Rare is the speaker who can cover 10 centuries of material in a single lecture, but British-born author Chippy Irvine did just that last week at the New York School of Interior Design. Displaying the endurance and verve to pull off such a feat, Ms. Irvine delivered “Decorating from 1066 to today,” the final summer lecture in a series hosted by the Institute of Classical Architecture & Classical America. Her whirlwind presentation offered a personal look at decoration from the Bayeux Tapestry to the present day.

Ms. Irvine, who has written or co-authored 10 books on topics ranging from New York residences to the craft of pillow making, opened by cautioning the audience that in covering so many years, “there will be some giant leaps.”

The lecture kicked off with a quick discussion of the embroidered scenes depicted in Bayeux Tapestry of the 1066 Norman Conquest, in which France defeated England, but Ms. Irvine quickly moved on to more lighthearted material. She showed a cartoon by Sir Osbert Lancaster, and a Norman style living room featuring a hole in the ceiling that served as a makeshift chimney. The family, she explained, would have a fire in the middle of the room and hope the hole in the ceiling would make the smoke disappear. But some things don’t change, she noted.”Then, as now, there were always too many dogs in an English house,” she said.

Ms. Irvine next showed the 14th-century peat-heated Cawdor Castle near Inverness, Scotland, but immediately transitioned to a discussion of beds in Elizabethan times. The Great Bed of Ware, an oaken four-post bed mentioned by Shakespeare, could sleep nearly a dozen people. “The mind boggles” at the number, she said.

The topic of beds gave way to a lecture on cushions, as Ms. Irvine paused to discuss a 19th-century painting of Queen Elizabeth near death as she lay on a pile of cushions.

Overembellishment, especially by the nouveau riche, characterized the Elizabethan era, Ms. Irvine said. In an aside, however, she doubted the existence of a cushion with the motto supposedly favored by the wife of late car manufacturer John DeLorean: “Better nouveau than not riche at all.”

Ms. Irvine then broached the early 17th century.”The great thing about Jacobean-era interiors was that upholstery happened,” she said. Showing a slide of Knole, the enormous residence in northwest Kent, England, where Vita Sackville-West once lived, Ms. Irvine recalled a humorous anecdote from a visit there. While walking back and forth down a long hall at Knole, she commented on the seats, “I can’t believe that this is all the original fabric.” The guard on duty replied, “You’d be surprised how many Americans come here and say,‘You’d think they could afford to put new covers on.'”

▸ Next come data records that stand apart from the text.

-- the run collector, on a list whose keys are all ≤ k and descending
theorem pvTakeRun_spec (k : Int) (rest : List (Int × String))
    (hp : rest.Pairwise (fun a b => b.1 ≤ a.1)) (hle : ∀ e ∈ rest, e.1 ≤ k) :
    (pvTakeRun k rest).1 = (rest.filter (fun e => e.1 == k)).map (·.2)
      ∧ (pvTakeRun k rest).2 = rest.filter (fun e => !(e.1 == k)) := by
  induction rest with
  | nil => simp [pvTakeRun]
  | cons p rest ih =>
    obtain ⟨k', v⟩ := p
    rw [List.pairwise_cons] at hp
    obtain ⟨h1, h2⟩ := hp
    have hle' : ∀ e ∈ rest, e.1 ≤ k := fun e he => hle e (List.mem_cons_of_mem _ he)
    simp only [pvTakeRun]
    split
    · next heq =>
      subst heq
      obtain ⟨ih1, ih2⟩ := ih h2 hle'
      constructor
      · simp [ih1]
      · simp [ih2]
    · next hne =>
      have hklt : k' < k := lt_of_le_of_ne (hle (k', v) (List.mem_cons_self)) hne
      have hall : ∀ e ∈ rest, e.1 < k := fun e he => lt_of_le_of_lt (h1 e he) hklt
      constructor
      · have : ((k', v) :: rest).filter (fun e => e.1 == k) = [] := by
          rw [List.filter_eq_nil_iff]
          intro z hz
          simp only [beq_iff_eq]
          rcases List.mem_cons.1 hz with rfl | hz'
          · omega
          · have := hall z hz'; omega
        simp [this]
      · have : ((k', v) :: rest).filter (fun e => !(e.1 == k)) = (k', v) :: rest := by
          rw [List.filter_eq_self]
          intro z hz
          simp only [Bool.not_eq_eq_eq_not, Bool.not_true, beq_eq_false_iff_ne, ne_eq]
          rcases List.mem_cons.1 hz with rfl | hz'
          · omega
          · have := hall z hz'; omega
        simp [this]


-- the sweep, on any key-descending list
theorem pvGroupLoop_eq (xs : List (Int × String)) (hp : xs.Pairwise (fun a b => b.1 ≤ a.1)) (i : Int) :
    pvGroupLoop i xs
      = (PySem.List.enumerate (PySem.Set.ofList (xs.map (·.1))) i).map
          (fun p => (pvLabel p.1, p.2, (xs.filter (fun e => e.1 == p.2)).map (·.2))) := by
  induction hn : xs.length using Nat.strong_induction_on generalizing xs i with
  | _ n ih =>
  match xs, hp with
  | [], _ => simp [pvGroupLoop, PySem.Set.ofList_nil]
  | (k, v) :: rest, hp =>
    rw [List.pairwise_cons] at hp
    obtain ⟨h1, h2⟩ := hp
    obtain ⟨hr1, hr2⟩ := pvTakeRun_spec k rest h2 (fun e he => h1 e he)
    -- length for IH
    have hlen : (pvTakeRun k rest).2.length < n := by
      rw [← hn]; simpa using Nat.lt_succ_of_le (pvTakeRun_snd_length k rest)
    have hp2 : (pvTakeRun k rest).2.Pairwise (fun a b => b.1 ≤ a.1) := by
      rw [hr2]; exact h2.sublist (List.filter_sublist)
    -- key list decomposition
    have hkeys : PySem.Set.ofList (k :: rest.map (·.1))
        = k :: PySem.Set.ofList (((pvTakeRun k rest).2).map (·.1)) := by
      rw [PySem.Set.ofList_cons, PySem.Set.discard, pvOfList_filter, hr2]
      congr 2
      rw [List.filter_map]
      rfl
    rw [pvGroupLoop]
    simp only [List.map_cons]
    rw [hkeys, PySem.List.enumerate_cons, List.map_cons]
    congr 1
    · -- head
      have : ((k, v) :: rest).filter (fun e => e.1 == k) = (k, v) :: rest.filter (fun e => e.1 == k) := by
        simp
      rw [this]
      simp [hr1]
    · -- tail
      rw [ih _ hlen _ hp2 (i+1) rfl]
      apply List.map_congr_left
      intro p hpmem
      have hp2mem : p.2 ∈ ((pvTakeRun k rest).2).map (·.1) := by
        have : p.2 ∈ (PySem.List.enumerate (PySem.Set.ofList (((pvTakeRun k rest).2).map (·.1))) (i+1)).map (·.2) :=
          List.mem_map_of_mem hpmem
        rw [PySem.List.map_snd_enumerate] at this
        exact (PySem.Set.mem_ofList _ _).1 this
      obtain ⟨e, hemem, heq⟩ := List.mem_map.1 hp2mem
      have hene : e.1 ≠ k := by
        rw [hr2] at hemem
        have := List.of_mem_filter hemem
        simpa using this
      have hpk : p.2 ≠ k := heq ▸ hene
      -- filters agree at key p.2
      have hfil : ((k, v) :: rest).filter (fun e => e.1 == p.2)
          = ((pvTakeRun k rest).2).filter (fun e => e.1 == p.2) := by
        rw [hr2, List.filter_filter, List.filter_cons_of_neg (by simpa using (Ne.symm hpk))]
        congr 1
        funext z
        by_cases hz : z.1 = p.2
        · simp [hz, hpk]
        · simp [hz]
      rw [hfil]


-- enumerate-as-range-indexing
theorem pvEnum_map {β : Type} (F : Int → Int → β) (d : Int) (Y : List Int) (s : Int) :
    (PySem.List.enumerate Y s).map (fun p => F p.1 p.2)
      = (List.range Y.length).map (fun (j : Nat) => F (s + (j : Int)) (Y.getD j d)) := by
  induction Y generalizing s with
  | nil => simp [PySem.List.enumerate]
  | cons y Y ih =>
    rw [PySem.List.enumerate_cons, List.map_cons, ih (s + 1), List.length_cons,
      List.range_succ_eq_map, List.map_cons, List.map_map]
    congr 1
    · simp
    · apply List.map_congr_left
      intro j _
      simp only [Function.comp_apply, List.getD_cons_succ]
      congr 1
      push_cast
      ring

After plowing through the Baroque, the Great Fire of London (after which “Christopher Wren had a field day putting up new buildings”), and Palladian architecture, Ms. Irvine arrived at the beginning of the 19th century and the Gothic movement.

While the industrial revolution gave the middle class more leisure, she explained, it also prompted those who could afford it the desire to escape the dirt and disease of the city.

From there, the lecture took a noticeable turn for the modern. Discussing the 1980s, Ms. Irvine showed a stockbroker’s home featuring sleek workout machines. He was “very much into that whole boring look,” she said.

Continuing into the late 1980s, she showed a slide of Anne Bass’s apartment decorated by Mark Hampton, and discussed the aesthetic of John Pawson’s minimalist Calvin Klein store. “You have to be so good and tidy if you’re going to live like that,” she said. “You know they have a lot of cupboards that, if you opened them, everything would fall out.”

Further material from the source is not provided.